§ **Task statement**
The entries below contain a stretch that opens with the line containing "code/Decision.py | check_feature_sixth" and closes with the line containing "-- B replaces A's 'search"; set down that stretch exactly, both ends included, and nothing else.

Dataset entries

——————————

-- pv_equiv track=rewrite | github.com/lissity/AoC | 2018/Day12/main.py | calc_pot_sum
-- ===== SOURCE A (Python) =====
-- def calc_pot_sum(state, zero_index):
--     sum = 0
--     point_value = 0
--     if(zero_index >= 0):
--         for i in range(zero_index, len(state)):
--             if state[i] == '#':
--                 sum += point_value
--             point_value += 1
--         point_value = 0
--         for i in range(zero_index, -1, -1):
--             if state[i] == '#':
--                 sum += point_value
--             point_value -= 1
--     elif(zero_index < 0):
--         point_value = abs(zero_index)
--         for i in range(0, len(state)):
--             if(state[i] == '#'):
--                 sum += point_value
--             point_value +=1
--     return sum
-- ===== SOURCE B (Python) =====
-- def calc_pot_sum(state, zero_index):
--     s = sum(i for i, c in enumerate(state) if c == '#')
--     return s - zero_index * state.count('#')
-- ===== Notes on version B (the rewrite author's own statement) =====
-- stated objective: simpler
-- what changed: Replaces A's sign-branched forward/backward index scans with manual point_value counters by one enumerate pass collecting the index sum S and a count C, returning the closed form S - zero_index*C.
import Mathlib
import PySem

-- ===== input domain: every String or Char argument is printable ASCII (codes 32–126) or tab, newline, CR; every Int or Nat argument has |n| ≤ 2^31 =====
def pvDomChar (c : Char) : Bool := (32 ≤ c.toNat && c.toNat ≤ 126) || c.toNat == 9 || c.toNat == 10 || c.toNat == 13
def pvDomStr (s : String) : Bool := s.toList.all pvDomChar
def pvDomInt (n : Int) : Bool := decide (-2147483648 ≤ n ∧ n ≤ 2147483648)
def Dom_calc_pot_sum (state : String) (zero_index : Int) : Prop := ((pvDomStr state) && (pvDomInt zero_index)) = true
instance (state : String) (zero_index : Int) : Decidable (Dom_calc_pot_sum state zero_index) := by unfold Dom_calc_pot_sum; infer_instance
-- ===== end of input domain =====

-- B replaces A's sign-branched forward/backward scans by one enumerate pass and the closed form S - zero_index*C (objective: simpler).

-- ===== PORT A =====
-- Literal transliteration of A: the two loops of the zero_index ≥ 0 branch and the
-- single loop of the zero_index < 0 branch, each carrying the (sum, point_value) pair.
def calc_pot_sum (state : String) (zero_index : Int) : Int :=
  let cs := state.toList
  if zero_index ≥ 0 then
    let r1 := (PySem.List.pyRange zero_index (cs.length : Int) 1).foldl
      (fun (p : Int × Int) i =>
        ((if PySem.List.pyGetD cs i ' ' = '#' then p.1 + p.2 else p.1), p.2 + 1)) (0, 0)
    let r2 := (PySem.List.pyRange zero_index (-1) (-1)).foldl
      (fun (p : Int × Int) i =>
        ((if PySem.List.pyGetD cs i ' ' = '#' then p.1 + p.2 else p.1), p.2 - 1)) (r1.1, 0)
    r2.1
  else
    let r := (PySem.List.pyRange 0 (cs.length : Int) 1).foldl
      (fun (p : Int × Int) i =>
        ((if PySem.List.pyGetD cs i ' ' = '#' then p.1 + p.2 else p.1), p.2 + 1)) (0, |zero_index|)
    r.1

-- ===== PORT B =====
-- Literal transliteration of B: S = sum of indices of '#' via enumerate, C = count of '#'.
def calc_pot_sum_alt (state : String) (zero_index : Int) : Int :=
  let cs := state.toList
  let s := (PySem.List.enumerate cs 0).foldl
    (fun (acc : Int) (p : Int × Char) => if p.2 = '#' then acc + p.1 else acc) 0
  s - zero_index * (PySem.List.count cs '#' : Int)

-- ===== PRECONDITION & SPEC =====
-- A raises IndexError (state[zero_index] in the backward loop) when 0 ≤ zero_index
-- and zero_index ≥ len(state); exactly those inputs are excluded.
def Pre_calc_pot_sum (state : String) (zero_index : Int) : Prop :=
  zero_index < 0 ∨ zero_index < (state.toList.length : Int)
instance (state : String) (zero_index : Int) : Decidable (Pre_calc_pot_sum state zero_index) := by unfold Pre_calc_pot_sum; infer_instance
def pvWitness_calc_pot_sum : String × Int := ("#.#", 1)

def Spec_calc_pot_sum (state : String) (zero_index : Int) (out : Int) : Prop := out = calc_pot_sum_alt state zero_index
instance (state : String) (zero_index : Int) (out : Int) : Decidable (Spec_calc_pot_sum state zero_index out) := by unfold Spec_calc_pot_sum; infer_instance

-- ===== CLAIM (what is proved, stated in full; the proofs are below) =====
def Claim_equal_calc_pot_sum : Prop := ∀ (state : String) (zero_index : Int), Dom_calc_pot_sum state zero_index → Pre_calc_pot_sum state zero_index → Spec_calc_pot_sum state zero_index (calc_pot_sum state zero_index)

-- ===== LEMMAS AND PROOFS =====

-- The common value both programs compute: Σ over the '#' positions of l of (pv + position).
def tallyC : List Char → Int → Int
  | [], _ => 0
  | c :: t, pv => (if c = '#' then pv else 0) + tallyC t (pv + 1)

theorem tallyC_append (l1 l2 : List Char) (pv : Int) :
    tallyC (l1 ++ l2) pv = tallyC l1 pv + tallyC l2 (pv + l1.length) := by
  induction l1 generalizing pv with
  | nil => simp [tallyC]
  | cons c t ih => simp [tallyC, ih]; push_cast; ring_nf

theorem tallyC_linear (l : List Char) (pv : Int) :
    tallyC l pv = pv * (l.count '#' : Int) + tallyC l 0 := by
  induction l generalizing pv with
  | nil => simp [tallyC]
  | cons c t ih =>
    simp only [tallyC, List.count_cons]
    rw [ih (pv + 1), ih (0 + 1)]
    by_cases h : c = '#' <;> simp [h] <;> ring

-- A's forward loop (on any suffix), as a fold over the chars themselves.
theorem foldUp_eq_tallyC (l : List Char) (s pv : Int) :
    (l.foldl (fun (p : Int × Int) c =>
      ((if c = '#' then p.1 + p.2 else p.1), p.2 + 1)) (s, pv)).1 = s + tallyC l pv := by
  induction l generalizing s pv with
  | nil => simp [tallyC]
  | cons c t ih =>
    simp only [List.foldl_cons, tallyC]
    rw [ih]
    by_cases h : c = '#' <;> simp [h] <;> ring

-- A's backward loop: range(a, -1, -1) over the prefix take (a+1).
theorem foldDown_eq_tallyC (cs : List Char) (a : Nat) (ha : a < cs.length) :
    ∀ (s pv : Int), ((PySem.List.pyRange (a : Int) (-1) (-1)).foldl
      (fun (p : Int × Int) i =>
        ((if PySem.List.pyGetD cs i ' ' = '#' then p.1 + p.2 else p.1), p.2 - 1)) (s, pv)).1
      = s + tallyC (cs.take (a + 1)) (pv - a) := by
  induction a with
  | zero =>
    intro s pv
    rw [PySem.List.pyRange_neg_one_cons (by norm_num), PySem.List.pyRange_neg_one_eq_nil (by norm_num)]
    obtain ⟨c, t, rfl⟩ : ∃ c t, cs = c :: t := by
      cases cs with
      | nil => simp at ha
      | cons c t => exact ⟨c, t, rfl⟩
    by_cases h : c = '#' <;> simp [PySem.List.pyGetD, tallyC, h]
  | succ a ih =>
    intro s pv
    have h1 : ((a + 1 : Nat) : Int) - 1 = (a : Int) := by push_cast; ring
    rw [PySem.List.pyRange_neg_one_cons (by push_cast; omega), h1]
    simp only [List.foldl_cons]
    rw [ih (Nat.lt_of_succ_lt ha)]
    have hget : PySem.List.pyGetD cs ((a + 1 : Nat) : Int) ' ' = cs[a + 1] := by
      rw [PySem.List.pyGetD_natCast]
      exact List.getD_eq_getElem cs ' ' ha
    have htake : cs.take (a + 1 + 1) = cs.take (a + 1) ++ [cs[a + 1]] := by
      rw [List.take_add_one]
      simp [List.getElem?_eq_getElem ha]
    rw [htake, tallyC_append, hget]
    have hlen : ((cs.take (a + 1)).length : Int) = (a : Int) + 1 := by
      simp [List.length_take]; omega
    rw [hlen]
    by_cases h : cs[a + 1] = '#' <;> simp [tallyC, h] <;> ring_nf

-- B equals tallyC cs 0 minus z times the count.
theorem enumFold_eq_tallyC (l : List Char) : ∀ (s0 k : Int),
    (PySem.List.enumerate l k).foldl
      (fun (acc : Int) (p : Int × Char) => if p.2 = '#' then acc + p.1 else acc) s0
    = s0 + tallyC l k := by
  induction l with
  | nil => intro s0 k; simp [PySem.List.enumerate_nil, tallyC]
  | cons c t ih =>
    intro s0 k
    rw [PySem.List.enumerate_cons]
    simp only [List.foldl_cons, tallyC]
    rw [ih]
    by_cases h : c = '#' <;> simp [h] <;> ring

theorem alt_eq_tallyC (state : String) (z : Int) :
    calc_pot_sum_alt state z = tallyC state.toList (-z) := by
  unfold calc_pot_sum_alt
  simp only [enumFold_eq_tallyC, PySem.List.count_eq]
  rw [tallyC_linear state.toList (-z)]
  ring

-- ===== VERDICT (by name: the statement is the Claim_ definition above) =====
theorem calc_pot_sum_spec : Claim_equal_calc_pot_sum := by
  unfold Claim_equal_calc_pot_sum
  intro state z _ hpre
  unfold Spec_calc_pot_sum
  rw [alt_eq_tallyC]
  unfold calc_pot_sum
  set cs := state.toList with hcs
  by_cases hz : z ≥ 0
  · simp only [if_pos hz]
    have hzlt : z < (cs.length : Int) := by
      rcases hpre with h | h
      · omega
      · exact h
    have hz' : z = ((z.toNat : Nat) : Int) := by omega
    set m := z.toNat with hm
    have hmlt : m < cs.length := by omega
    -- forward loop
    rw [show (PySem.List.pyRange z (cs.length : Int) 1).foldl
          (fun (p : Int × Int) i =>
            ((if PySem.List.pyGetD cs i ' ' = '#' then p.1 + p.2 else p.1), p.2 + 1)) (0, 0)
        = (cs.drop z.toNat).foldl
          (fun (p : Int × Int) c =>
            ((if c = '#' then p.1 + p.2 else p.1), p.2 + 1)) (0, 0) from
      PySem.List.foldl_pyRange_pyGetD' cs ' '
        (fun (p : Int × Int) c => ((if c = '#' then p.1 + p.2 else p.1), p.2 + 1)) (0, 0) hz]
    rw [hz']
    rw [foldDown_eq_tallyC cs m hmlt]
    rw [foldUp_eq_tallyC]
    simp only [Int.toNat_natCast]
    have hsplit : tallyC cs (-(m : Int)) =
        tallyC (cs.take (m + 1)) (-(m : Int)) + tallyC (cs.drop (m + 1)) (-(m : Int) + ((cs.take (m + 1)).length : Int)) := by
      conv_lhs => rw [← List.take_append_drop (m + 1) cs]
      exact tallyC_append _ _ _
    have hlen : ((cs.take (m + 1)).length : Int) = (m : Int) + 1 := by
      simp [List.length_take]; omega
    have hdropm : cs.drop m = cs[m] :: cs.drop (m + 1) := List.drop_eq_getElem_cons hmlt
    rw [hsplit, hlen, hdropm]
    have hhead : tallyC (cs[m] :: cs.drop (m + 1)) 0 = tallyC (cs.drop (m + 1)) 1 := by
      by_cases h : cs[m] = '#' <;> simp [tallyC, h]
    rw [hhead]
    have hzm : -(m : Int) + ((m : Int) + 1) = 1 := by ring
    have h0m : (0 : Int) - (m : Int) = -(m : Int) := by ring
    rw [hzm, h0m]
    ring
  · simp only [if_neg hz]
    rw [show (PySem.List.pyRange 0 (cs.length : Int) 1).foldl
          (fun (p : Int × Int) i =>
            ((if PySem.List.pyGetD cs i ' ' = '#' then p.1 + p.2 else p.1), p.2 + 1)) (0, |z|)
        = cs.foldl
          (fun (p : Int × Int) c =>
            ((if c = '#' then p.1 + p.2 else p.1), p.2 + 1)) (0, |z|) from
      PySem.List.foldl_pyRange_zero_pyGetD' cs ' '
        (fun (p : Int × Int) c => ((if c = '#' then p.1 + p.2 else p.1), p.2 + 1)) (0, |z|)]
    rw [foldUp_eq_tallyC]
    have : |z| = -z := abs_of_neg (by omega)
    rw [this]
    ring
-- pv_equiv track=rewrite | github.com/karteekpv77/English-Dutch-Language-Classifier | code/Decision.py | check_feature_sixth
-- ===== SOURCE A (Python) =====
-- def check_feature_sixth(words):
--     dutch_compound_vowels = ['ae', 'ei', 'au', 'ai', 'eu', 'ie', 'oe', 'ou', 'ui']
--     for word in words:
--         word = word.lower()
--         for compound_vowel in dutch_compound_vowels:
--             if compound_vowel in word:
--                 return "True"
--     return "False"
-- ===== SOURCE B (Python) =====
-- _PAIRS = frozenset([('a', 'e'), ('e', 'i'), ('a', 'u'), ('a', 'i'), ('e', 'u'),
--                     ('i', 'e'), ('o', 'e'), ('o', 'u'), ('u', 'i')])
--
--
-- def check_feature_sixth(words):
--     for word in words:
--         w = word.lower()
--         for bigram in zip(w, w[1:]):
--             if bigram in _PAIRS:
--                 return "True"
--     return "False"
-- ===== Notes on version B (the rewrite author's own statement) =====
-- stated objective: alternative
-- what changed: Inverts the traversal: instead of substring-searching each of the 9 vowel pairs against the whole word, B makes one pass over the word's adjacent character bigrams and tests each against a frozenset of pairs.
import Mathlib
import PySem

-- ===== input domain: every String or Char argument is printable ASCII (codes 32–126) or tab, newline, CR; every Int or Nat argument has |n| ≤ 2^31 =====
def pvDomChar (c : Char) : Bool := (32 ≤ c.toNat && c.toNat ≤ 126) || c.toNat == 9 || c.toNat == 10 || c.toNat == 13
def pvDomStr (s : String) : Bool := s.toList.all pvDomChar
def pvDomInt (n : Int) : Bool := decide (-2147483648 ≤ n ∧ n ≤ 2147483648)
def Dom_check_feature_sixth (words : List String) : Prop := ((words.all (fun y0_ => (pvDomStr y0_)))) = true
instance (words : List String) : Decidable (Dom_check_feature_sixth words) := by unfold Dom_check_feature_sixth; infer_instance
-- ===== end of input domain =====

-- B replaces A's 'search each of 9 two-char patterns as a substring of the word' by one pass
-- over the word's adjacent character bigrams tested against a set of pairs (alternative traversal).

-- ===== PORT A =====
-- the literal list of compound vowels from A
def pvVowelStrs : List String := ["ae", "ei", "au", "ai", "eu", "ie", "oe", "ou", "ui"]

def check_feature_sixth : List String → String
  | [] => "False"
  | word :: rest =>
    let w := PySem.Str.lower word
    -- inner 'for compound_vowel in …: if compound_vowel in word: return "True"'
    if pvVowelStrs.any (fun cv => PySem.Str.isIn cv w) then "True"
    else check_feature_sixth rest

-- ===== PORT B =====
-- the frozenset of character pairs from Source B
def pvVowelPairs : PySem.Set (Char × Char) :=
  PySem.Set.ofList [('a', 'e'), ('e', 'i'), ('a', 'u'), ('a', 'i'), ('e', 'u'),
                    ('i', 'e'), ('o', 'e'), ('o', 'u'), ('u', 'i')]

def check_feature_sixth_alt : List String → String
  | [] => "False"
  | word :: rest =>
    let cs := PySem.Chars.lower word.toList
    -- 'for bigram in zip(w, w[1:]): if bigram in _PAIRS: return "True"'
    if (cs.zip cs.tail).any (fun ab => PySem.Set.contains pvVowelPairs ab) then "True"
    else check_feature_sixth_alt rest

-- ===== PRECONDITION & SPEC =====
def Spec_check_feature_sixth (words : List String) (out : String) : Prop := out = check_feature_sixth_alt words
instance (words : List String) (out : String) : Decidable (Spec_check_feature_sixth words out) := by unfold Spec_check_feature_sixth; infer_instance

-- ===== CLAIM (what is proved, stated in full; the proofs are below) =====
def Claim_equal_check_feature_sixth : Prop := ∀ (words : List String), Dom_check_feature_sixth words → Spec_check_feature_sixth words (check_feature_sixth words)

-- ===== LEMMAS AND PROOFS =====

-- a two-character pattern is an infix of cs iff it occurs among the adjacent bigrams of cs
theorem pair_infix_iff_mem_zip (x y : Char) (cs : List Char) :
    [x, y] <:+: cs ↔ (x, y) ∈ cs.zip cs.tail := by
  induction cs with
  | nil => simp
  | cons a t ih =>
    cases t with
    | nil => simp [List.infix_cons_iff]
    | cons b r =>
      rw [List.infix_cons_iff]
      constructor
      · rintro (hp | hi)
        · rcases hp with ⟨s, hs⟩
          simp at hs
          simp [hs.1, hs.2.1]
        · simp only [List.tail_cons] at ih ⊢
          exact List.mem_cons_of_mem _ (ih.mp hi)
      · intro h
        rcases List.mem_cons.mp h with h | h
        · left
          obtain ⟨hx, hy⟩ : x = a ∧ y = b := by
            simpa using h
          exact ⟨r, by simp [hx, hy]⟩
        · right
          simp only [List.tail_cons] at ih
          exact ih.mpr h

theorem word_eq (cs : List Char) :
    pvVowelStrs.any (fun cv => PySem.Chars.isIn cv.toList cs)
      = (cs.zip cs.tail).any (fun ab => PySem.Set.contains pvVowelPairs ab) := by
  have hz : ∀ x y : Char, (PySem.Chars.isIn [x, y] cs = true) ↔ (x, y) ∈ cs.zip cs.tail := by
    intro x y
    rw [PySem.Chars.isIn_iff_infix]
    exact pair_infix_iff_mem_zip x y cs
  have hset : pvVowelPairs = [('a', 'e'), ('e', 'i'), ('a', 'u'), ('a', 'i'), ('e', 'u'),
      ('i', 'e'), ('o', 'e'), ('o', 'u'), ('u', 'i')] := by decide
  rw [Bool.eq_iff_iff]
  simp only [pvVowelStrs, hset, List.any_cons, List.any_nil, Bool.or_eq_true,
    List.any_eq_true, PySem.Set.contains,
    show ("ae":String).toList = ['a','e'] from rfl, show ("ei":String).toList = ['e','i'] from rfl,
    show ("au":String).toList = ['a','u'] from rfl, show ("ai":String).toList = ['a','i'] from rfl,
    show ("eu":String).toList = ['e','u'] from rfl, show ("ie":String).toList = ['i','e'] from rfl,
    show ("oe":String).toList = ['o','e'] from rfl, show ("ou":String).toList = ['o','u'] from rfl,
    show ("ui":String).toList = ['u','i'] from rfl, hz]
  simp only [List.contains_eq_mem, List.mem_cons, List.not_mem_nil, or_false,
    decide_eq_true_eq]
  constructor
  · rintro (h | h | h | h | h | h | h | h | (h | h))
    all_goals first
      | exact ⟨_, h, by decide⟩
      | cases h
  · rintro ⟨ab, hmem, hab⟩
    rcases hab with rfl | rfl | rfl | rfl | rfl | rfl | rfl | rfl | rfl <;> tauto

-- ===== VERDICT (by name: the statement is the Claim_ definition above) =====
theorem main_eq (words : List String) : check_feature_sixth words = check_feature_sixth_alt words := by
  induction words with
  | nil => rfl
  | cons w rest ih =>
    simp only [check_feature_sixth, check_feature_sixth_alt]
    have h := word_eq (PySem.Chars.lower w.toList)
    have hbridge : ∀ cv : String, PySem.Str.isIn cv (PySem.Str.lower w) =
        PySem.Chars.isIn cv.toList (PySem.Chars.lower w.toList) := by
      intro cv
      simp [PySem.Str.isIn]
    simp only [hbridge, h]
    split <;> [rfl; exact ih]

theorem check_feature_sixth_spec : Claim_equal_check_feature_sixth := by
  intro words _
  exact main_eq words
-- pv_equiv track=rewrite | github.com/MjnhSK/Terraria-ChatBot | utils/boss_stats_utils.py | coin_splitter
-- ===== SOURCE A (Python) =====
-- def coin_splitter(text):
--     coin_mapping = {
--         'PC': 'Platinum Coin',
--         'GC': 'Gold Coin',
--         'SC': 'Silver Coin',
--         'CC': 'Copper Coin'
--     }
--
--     # Define the coin hierarchy (higher to lower)
--     hierarchy = {
--         'PC': -1,  # Platinum Coin is the highest
--         'GC': -2,  # Gold Coin
--         'SC': -3,  # Silver Coin
--         'CC': -4   # Copper Coin is the lowest
--     }
--
--     split_text = text.split(' ')
--     previous = ''
--     current = ''
--     idx_list = []
--     idx_cummulate = []
--     for i in range(len(split_text)):
--         current = split_text[i]
--
--         if(previous in hierarchy and current in hierarchy):
--             if(hierarchy[previous] <= hierarchy[current]):
--                 idx_list.append(i-1)
--
--         if(current in hierarchy):
--             previous = current
--
--     for i in range(len(idx_list)):
--         idx = idx_list[i]+i
--         split_text.insert(idx, ',')
--
--     # Map abbreviations to full names using coin_mapping
--     mapped_text = []
--     for token in split_text:
--         if token in coin_mapping:
--             mapped_text.append(coin_mapping[token])  # Replace abbreviation with full name
--         else:
--             mapped_text.append(token)  # Keep the original token (quantities, commas)
--
--     return ' '.join(mapped_text)
-- ===== SOURCE B (Python) =====
-- def coin_splitter(text):
--     coin_mapping = {
--         'PC': 'Platinum Coin',
--         'GC': 'Gold Coin',
--         'SC': 'Silver Coin',
--         'CC': 'Copper Coin'
--     }
--     hierarchy = {'PC': -1, 'GC': -2, 'SC': -3, 'CC': -4}
--     out = []
--     previous = ''
--     for token in text.split(' '):
--         if previous in hierarchy and token in hierarchy and hierarchy[previous] <= hierarchy[token]:
--             out.insert(len(out) - 1, ',')
--         out.append(coin_mapping.get(token, token))
--         if token in hierarchy:
--             previous = token
--     return ' '.join(out)
-- ===== Notes on version B (the rewrite author's own statement) =====
-- stated objective: simpler
-- what changed: A's three passes (collect comma indices, re-insert them with cumulative +i offsets, then map abbreviations) are replaced by a single pass that, when the hierarchy condition fires, inserts a comma token before the last emitted token and maps each token as it is appended.
import Mathlib
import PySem

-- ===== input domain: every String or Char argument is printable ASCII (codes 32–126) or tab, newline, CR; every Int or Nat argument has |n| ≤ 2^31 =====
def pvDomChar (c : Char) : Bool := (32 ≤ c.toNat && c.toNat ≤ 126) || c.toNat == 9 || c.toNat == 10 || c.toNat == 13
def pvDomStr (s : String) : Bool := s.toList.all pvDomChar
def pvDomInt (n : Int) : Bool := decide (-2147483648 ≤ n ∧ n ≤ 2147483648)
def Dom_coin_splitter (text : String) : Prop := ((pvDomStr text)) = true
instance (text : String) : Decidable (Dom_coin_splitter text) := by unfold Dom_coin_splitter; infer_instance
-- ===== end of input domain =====

-- B replaces A's three passes (collect indices, re-insert commas with cumulative offsets, map) by one
-- pass that inserts each comma before the last emitted token and maps as it goes; objective: simpler.

-- the two literal dicts both Python versions define (insertion order as in the source)
def pvCoinMapping : PySem.Dict String String :=
  ((((PySem.Dict.empty).insert "PC" "Platinum Coin").insert "GC" "Gold Coin").insert
    "SC" "Silver Coin").insert "CC" "Copper Coin"

def pvHierarchy : PySem.Dict String Int :=
  ((((PySem.Dict.empty).insert "PC" (-1)).insert "GC" (-2)).insert "SC" (-3)).insert "CC" (-4)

——————————

§ **Written answer**
-- pv_equiv track=rewrite | github.com/karteekpv77/English-Dutch-Language-Classifier | code/Decision.py | check_feature_sixth
-- ===== SOURCE A (Python) =====
-- def check_feature_sixth(words):
--     dutch_compound_vowels = ['ae', 'ei', 'au', 'ai', 'eu', 'ie', 'oe', 'ou', 'ui']
--     for word in words:
--         word = word.lower()
--         for compound_vowel in dutch_compound_vowels:
--             if compound_vowel in word:
--                 return "True"
--     return "False"
-- ===== SOURCE B (Python) =====
-- _PAIRS = frozenset([('a', 'e'), ('e', 'i'), ('a', 'u'), ('a', 'i'), ('e', 'u'),
--                     ('i', 'e'), ('o', 'e'), ('o', 'u'), ('u', 'i')])
--
--
-- def check_feature_sixth(words):
--     for word in words:
--         w = word.lower()
--         for bigram in zip(w, w[1:]):
--             if bigram in _PAIRS:
--                 return "True"
--     return "False"
-- ===== Notes on version B (the rewrite author's own statement) =====
-- stated objective: alternative
-- what changed: Inverts the traversal: instead of substring-searching each of the 9 vowel pairs against the whole word, B makes one pass over the word's adjacent character bigrams and tests each against a frozenset of pairs.
import Mathlib
import PySem

-- ===== input domain: every String or Char argument is printable ASCII (codes 32–126) or tab, newline, CR; every Int or Nat argument has |n| ≤ 2^31 =====
def pvDomChar (c : Char) : Bool := (32 ≤ c.toNat && c.toNat ≤ 126) || c.toNat == 9 || c.toNat == 10 || c.toNat == 13
def pvDomStr (s : String) : Bool := s.toList.all pvDomChar
def pvDomInt (n : Int) : Bool := decide (-2147483648 ≤ n ∧ n ≤ 2147483648)
def Dom_check_feature_sixth (words : List String) : Prop := ((words.all (fun y0_ => (pvDomStr y0_)))) = true
instance (words : List String) : Decidable (Dom_check_feature_sixth words) := by unfold Dom_check_feature_sixth; infer_instance
-- ===== end of input domain =====

-- B replaces A's 'search each of 9 two-char patterns as a substring of the word' by one pass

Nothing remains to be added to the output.